Его личное литературное самочувствие в это время тоже на подъеме. «Текущее лето (Шаламов имеет в виду лето 1956 года. — В. Е.) останется в моей памяти как время какого-то резкого ощущения моей нужности жизни и людям, — пишет он Добровольскому. — Беспрерывно, начиная с апреля (по субботам и воскресеньям), я встречаюсь с людьми, читаю стихи и рассказы, все свободное время пишу». С особой гордостью он сообщает, что 24 июня в Переделкине, на даче у Б. Пастернака, «на торжественном обеде», он читал свои новые стихи, и уверенно заявляет, что роман Пастернака «Доктор Живаго» «печатается в "Новом мире"» (так было обещано автору, но обещание, как известно, не сбылось).
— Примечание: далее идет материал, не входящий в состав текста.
-- pv_equiv track=rewrite | github.com/hay86/leetcode | 301-400/321.py | dp2
-- ===== SOURCE A (Python) =====
-- def dp2(d1, d2):
--     ret, i1, i2, s1, s2 = '', 0, 0, len(d1), len(d2)
--     while i1 < s1 and i2 < s2:
--         if d1[i1] > d2[i2]:
--             ret += d1[i1]
--             i1 += 1
--         elif d1[i1] < d2[i2]:
--             ret += d2[i2]
--             i2 += 1
--         else:
--             j1, j2 = i1+1, i2+1
--             while j1 < s1 and j2 < s2 and d1[j1] == d2[j2]:
--                 j1 += 1
--                 j2 += 1
--             if j1 == s1 or j2 < s2 and d1[j1] < d2[j2]:
--                 ret += d2[i2]
--                 i2 += 1
--             else:
--                 ret += d1[i1]
--                 i1 += 1
--     if i1 < s1:
--         ret += d1[i1:]
--     if i2 < s2:
--         ret += d2[i2:]
--     return ret
-- ===== SOURCE B (Python) =====
-- def dp2(d1, d2):
--     # Greedy over suffixes: take from whichever remaining string is
--     # lexicographically larger (ties go to d2, which matches the scan-based
--     # tie-break in the original).
--     out = []
--     while d1 and d2:
--         if d1 > d2:
--             out.append(d1[0])
--             d1 = d1[1:]
--         else:
--             out.append(d2[0])
--             d2 = d2[1:]
--     return ''.join(out) + d1 + d2
-- ===== Notes on version B (the rewrite author's own statement) =====
-- stated objective: simpler
-- what changed: A walks two indices and hand-rolls an inner equal-prefix scan to break ties; B is a plain greedy recursion on the two remaining suffixes that always takes the head of the lexicographically larger suffix (one string comparison replaces the index bookkeeping and the explicit tie-break scan).
import Mathlib
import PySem

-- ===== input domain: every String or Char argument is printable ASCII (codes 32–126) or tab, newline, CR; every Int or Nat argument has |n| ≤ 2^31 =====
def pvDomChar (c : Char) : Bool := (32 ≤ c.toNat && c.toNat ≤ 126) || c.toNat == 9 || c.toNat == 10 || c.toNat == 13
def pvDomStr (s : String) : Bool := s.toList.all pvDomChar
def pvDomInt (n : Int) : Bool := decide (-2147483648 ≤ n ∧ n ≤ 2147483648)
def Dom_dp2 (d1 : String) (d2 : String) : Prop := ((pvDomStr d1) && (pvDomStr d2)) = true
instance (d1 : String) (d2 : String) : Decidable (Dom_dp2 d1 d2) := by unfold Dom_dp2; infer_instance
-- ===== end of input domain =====

-- B replaces A's index loop with hand-rolled tie-break scan by a greedy recursion on the
-- two suffixes that picks from the lexicographically larger one (objective: simpler).

-- ===== PORT A =====
-- inner 'while j1 < s1 and j2 < s2 and d1[j1] == d2[j2]' scan of A's tie branch
def dp2Scan (l1 l2 : List Char) (j1 j2 : Nat) : Nat × Nat :=
  if _h : j1 < l1.length ∧ j2 < l2.length ∧ l1.getD j1 ' ' = l2.getD j2 ' ' then
    dp2Scan l1 l2 (j1 + 1) (j2 + 1)
  else (j1, j2)
termination_by l1.length - j1

-- A's main 'while i1 < s1 and i2 < s2' loop; indexing d1[i1] is in range under the guard,
-- so List.getD with a dummy default is exact; ret += c becomes cons on the recursive call.
def dp2Loop (l1 l2 : List Char) (i1 i2 : Nat) : List Char :=
  if _h : i1 < l1.length ∧ i2 < l2.length then
    if l2.getD i2 ' ' < l1.getD i1 ' ' then
      l1.getD i1 ' ' :: dp2Loop l1 l2 (i1 + 1) i2
    else if l1.getD i1 ' ' < l2.getD i2 ' ' then
      l2.getD i2 ' ' :: dp2Loop l1 l2 i1 (i2 + 1)
    else
      let p := dp2Scan l1 l2 (i1 + 1) (i2 + 1)
      if p.1 = l1.length ∨ (p.2 < l2.length ∧ l1.getD p.1 ' ' < l2.getD p.2 ' ') then
        l2.getD i2 ' ' :: dp2Loop l1 l2 i1 (i2 + 1)
      else
        l1.getD i1 ' ' :: dp2Loop l1 l2 (i1 + 1) i2
  else
    -- trailing 'if i1 < s1: ret += d1[i1:]' / 'if i2 < s2: ret += d2[i2:]' (drop past the end is [])
    l1.drop i1 ++ l2.drop i2
termination_by (l1.length - i1) + (l2.length - i2)

def dp2 (d1 : String) (d2 : String) : String :=
  String.ofList (dp2Loop d1.toList d2.toList 0 0)

-- ===== PORT B =====
-- Source B's 'while d1 and d2' loop on the two remaining suffixes; Python's 'd1 > d2' on str is
-- exactly '<' on the char lists (code-point lexicographic)
def dp2AltLoop : List Char → List Char → List Char
  | [], l2 => l2
  | a :: l1, [] => a :: l1
  | a :: l1, b :: l2 =>
    if b :: l2 < a :: l1 then a :: dp2AltLoop l1 (b :: l2)
    else b :: dp2AltLoop (a :: l1) l2

def dp2_alt (d1 : String) (d2 : String) : String :=
  String.ofList (dp2AltLoop d1.toList d2.toList)

-- ===== PRECONDITION & SPEC =====
def Spec_dp2 (d1 : String) (d2 : String) (out : String) : Prop := out = dp2_alt d1 d2
instance (d1 : String) (d2 : String) (out : String) : Decidable (Spec_dp2 d1 d2 out) := by unfold Spec_dp2; infer_instance

-- ===== CLAIM (what is proved, stated in full; the proofs are below) =====
def Claim_equal_dp2 : Prop := ∀ (d1 : String) (d2 : String), Dom_dp2 d1 d2 → Spec_dp2 d1 d2 (dp2 d1 d2)

-- ===== LEMMAS AND PROOFS =====

-- A's tie-break scan decides exactly whether the d2-suffix is NOT below the d1-suffix
theorem dp2Scan_cond (l1 l2 : List Char) (j1 j2 : Nat) (hj1 : j1 ≤ l1.length) :
    ((dp2Scan l1 l2 j1 j2).1 = l1.length ∨
      ((dp2Scan l1 l2 j1 j2).2 < l2.length ∧
        l1.getD (dp2Scan l1 l2 j1 j2).1 ' ' < l2.getD (dp2Scan l1 l2 j1 j2).2 ' ')) ↔
    ¬ (l2.drop j2 < l1.drop j1) := by
  revert hj1
  induction j1, j2 using dp2Scan.induct l1 l2 with
  | case1 j1 j2 h ih =>
    intro hj1
    obtain ⟨h1, h2, he⟩ := h
    have hstep : dp2Scan l1 l2 j1 j2 = dp2Scan l1 l2 (j1 + 1) (j2 + 1) := by
      rw [dp2Scan]; exact dif_pos ⟨h1, h2, he⟩
    rw [hstep]
    rw [List.drop_eq_getElem_cons h1, List.drop_eq_getElem_cons h2]
    rw [List.getD_eq_getElem l1 ' ' h1, List.getD_eq_getElem l2 ' ' h2] at he
    rw [List.cons_lt_cons_iff]
    simp only [he, lt_irrefl, false_or, true_and]
    exact ih (by omega)
  | case2 j1 j2 h =>
    intro hj1
    have hstep : dp2Scan l1 l2 j1 j2 = (j1, j2) := by
      rw [dp2Scan]; exact dif_neg h
    rw [hstep]
    dsimp only
    push_neg at h
    by_cases h1 : j1 < l1.length
    · have h2 := h h1
      by_cases h2' : j2 < l2.length
      · have hne : l1.getD j1 ' ' ≠ l2.getD j2 ' ' := h2 h2'
        rw [List.drop_eq_getElem_cons h1, List.drop_eq_getElem_cons h2']
        rw [List.getD_eq_getElem l1 ' ' h1, List.getD_eq_getElem l2 ' ' h2'] at hne ⊢
        rw [List.cons_lt_cons_iff]
        constructor
        · rintro (hc | ⟨_, hc⟩)
          · omega
          · rintro (hlt | ⟨heq, _⟩)
            · exact absurd (lt_trans hlt hc) (lt_irrefl _)
            · exact hne heq.symm
        · intro hnl
          refine Or.inr ⟨h2', ?_⟩
          rcases lt_trichotomy (l1[j1]) (l2[j2]) with hlt | heq | hgt
          · exact hlt
          · exact absurd heq hne
          · exact absurd (Or.inl hgt) hnl
      · have hd2 : l2.drop j2 = [] := List.drop_eq_nil_of_le (by omega)
        rw [hd2]
        rcases hx : l1.drop j1 with _ | ⟨a, x⟩
        · exfalso
          have := List.drop_eq_nil_iff.mp hx
          omega
        · simp only [List.nil_lt_cons, not_true_eq_false, iff_false]
          rintro (hj | ⟨hj2, _⟩) <;> omega
    · have hd1 : l1.drop j1 = [] := List.drop_eq_nil_of_le (by omega)
      rw [hd1]
      simp [List.not_lt_nil]
      exact Or.inl (by omega)

-- main loop correspondence: A's indexed loop computes B's greedy merge of the suffixes
theorem dp2Loop_eq (l1 l2 : List Char) (i1 i2 : Nat) :
    dp2Loop l1 l2 i1 i2 = dp2AltLoop (l1.drop i1) (l2.drop i2) := by
  fun_induction dp2Loop l1 l2 i1 i2 with
  | case1 i1 i2 h hgt ih =>
    obtain ⟨h1, h2⟩ := h
    rw [List.getD_eq_getElem l2 ' ' h2] at hgt
    rw [List.getD_eq_getElem l1 ' ' h1] at hgt ⊢
    rw [List.drop_eq_getElem_cons h1, List.drop_eq_getElem_cons h2, dp2AltLoop]
    rw [if_pos (by rw [List.cons_lt_cons_iff]; exact Or.inl hgt)]
    rw [ih, List.drop_eq_getElem_cons h2]
  | case2 i1 i2 h hgt hlt ih =>
    obtain ⟨h1, h2⟩ := h
    rw [List.getD_eq_getElem l1 ' ' h1] at hlt
    rw [List.getD_eq_getElem l2 ' ' h2] at hlt ⊢
    rw [List.drop_eq_getElem_cons h1, List.drop_eq_getElem_cons h2, dp2AltLoop]
    rw [if_neg (by
      rw [List.cons_lt_cons_iff]
      rintro (hc | ⟨heq, _⟩)
      · exact absurd (lt_trans hc hlt) (lt_irrefl _)
      · rw [heq] at hlt; exact absurd hlt (lt_irrefl _))]
    rw [ih, List.drop_eq_getElem_cons h1]
  | case3 i1 i2 h hgt hlt p hc ih =>
    obtain ⟨h1, h2⟩ := h
    have heq : l1.getD i1 ' ' = l2.getD i2 ' ' := le_antisymm (not_lt.mp hgt) (not_lt.mp hlt)
    have hcond := (dp2Scan_cond l1 l2 (i1 + 1) (i2 + 1) (by omega)).mp hc
    rw [List.getD_eq_getElem l1 ' ' h1, List.getD_eq_getElem l2 ' ' h2] at heq
    rw [List.getD_eq_getElem l2 ' ' h2] at ⊢
    rw [List.drop_eq_getElem_cons h1, List.drop_eq_getElem_cons h2, dp2AltLoop]
    rw [if_neg (by
      rw [List.cons_lt_cons_iff]
      rintro (hc' | ⟨_, hc'⟩)
      · rw [heq] at hc'; exact absurd hc' (lt_irrefl _)
      · exact hcond hc')]
    rw [ih, List.drop_eq_getElem_cons h1]
  | case4 i1 i2 h hgt hlt p hc ih =>
    obtain ⟨h1, h2⟩ := h
    have heq : l1.getD i1 ' ' = l2.getD i2 ' ' := le_antisymm (not_lt.mp hgt) (not_lt.mp hlt)
    have hcond : l2.drop (i2 + 1) < l1.drop (i1 + 1) := by
      by_contra hn
      exact hc ((dp2Scan_cond l1 l2 (i1 + 1) (i2 + 1) (by omega)).mpr hn)
    rw [List.getD_eq_getElem l1 ' ' h1, List.getD_eq_getElem l2 ' ' h2] at heq
    rw [List.getD_eq_getElem l1 ' ' h1] at ⊢
    rw [List.drop_eq_getElem_cons h1, List.drop_eq_getElem_cons h2, dp2AltLoop]
    rw [if_pos (by rw [List.cons_lt_cons_iff]; exact Or.inr ⟨heq.symm, hcond⟩)]
    rw [ih, List.drop_eq_getElem_cons h2]
  | case5 i1 i2 h =>
    push_neg at h
    by_cases h1 : i1 < l1.length
    · have hd2 : l2.drop i2 = [] := List.drop_eq_nil_of_le (by omega)
      rw [hd2]
      rcases hx : l1.drop i1 with _ | ⟨a, x⟩
      · simp [dp2AltLoop]
      · simp [dp2AltLoop]
    · have hd1 : l1.drop i1 = [] := List.drop_eq_nil_of_le (by omega)
      rw [hd1]
      simp [dp2AltLoop]

-- ===== VERDICT (by name: the statement is the Claim_ definition above) =====
theorem dp2_spec : Claim_equal_dp2 := by
  intro d1 d2 _
  unfold Spec_dp2 dp2 dp2_alt
  rw [dp2Loop_eq]
  simp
Добровольский гораздо скептичнее оценивает политическую ситуацию в стране и прямо пишет Шаламову после сообщения о его реабилитации: «Ведь в нынешние времена рок, именуемый политикой, редко создает сюжеты с happy end-ом, подобным Вашему». (Сам Добровольский свое нахождение на Колыме, в Ягодном, сравниваете пребыванием в «палате № 6», поскольку либеральные веяния сюда почти не доходят, и вскоре, в июне 1957 года, его снова, в третий раз, арестовывают по доносу за «антисоветские высказывания» о венгерских событиях; лишь вмешательство его старых киевских знакомых М. Бажана и М. Рыльского спасает его от очередного срока.)
Переписка Шаламова с Добровольским по своей литературно-философской насыщенности мало уступает переписке Шаламова с Пастернаком. Блеск мысли здесь проявляется с обеих сторон. Если Шаламов сообщает своему другу, что посетил Московский Кремль, который был закрыт после смерти Ленина, и одно из главных его впечатлений: «Все входящие в соборы мужчины сдергивают шапки, церковь есть церковь, в конце концов», но с иронией замечает, что «Царь-колокол и Царь-пушка — довольно жалкие вещи, чисто декоративные» (о мавзолее, где лежит Сталин, он не пишет, но эта вещь для него тоже из разряда жалких), то Добровольский, отзываясь на эти и другие новости, в том числе литературные, с еще более горькой иронией пишет, в связи со своими размышлениями о судьбе магаданских детей (наконец-то получивших возможность танцевать на танцплощадках танго и петь «Два сольди»): «Не знаю, как Вы, но я часто думаю о том, что величайшим бедствием времени стало централизованное воспитание условных рефлексов гражданственности». Судьба Добровольского, литературному таланту которого все знавшие его колымчане прочили большое будущее (даже на фоне Шаламова), оказалась крайне печальной: еще на Колыме он серьезно заболел (облитерирующий эндартериит — следствие обморожений и переохлаждений), а переехав в родной Киев, как писала его жена, оказался в «каком-то ступоре» и повторял: «Укатали сивку да крутые горки…»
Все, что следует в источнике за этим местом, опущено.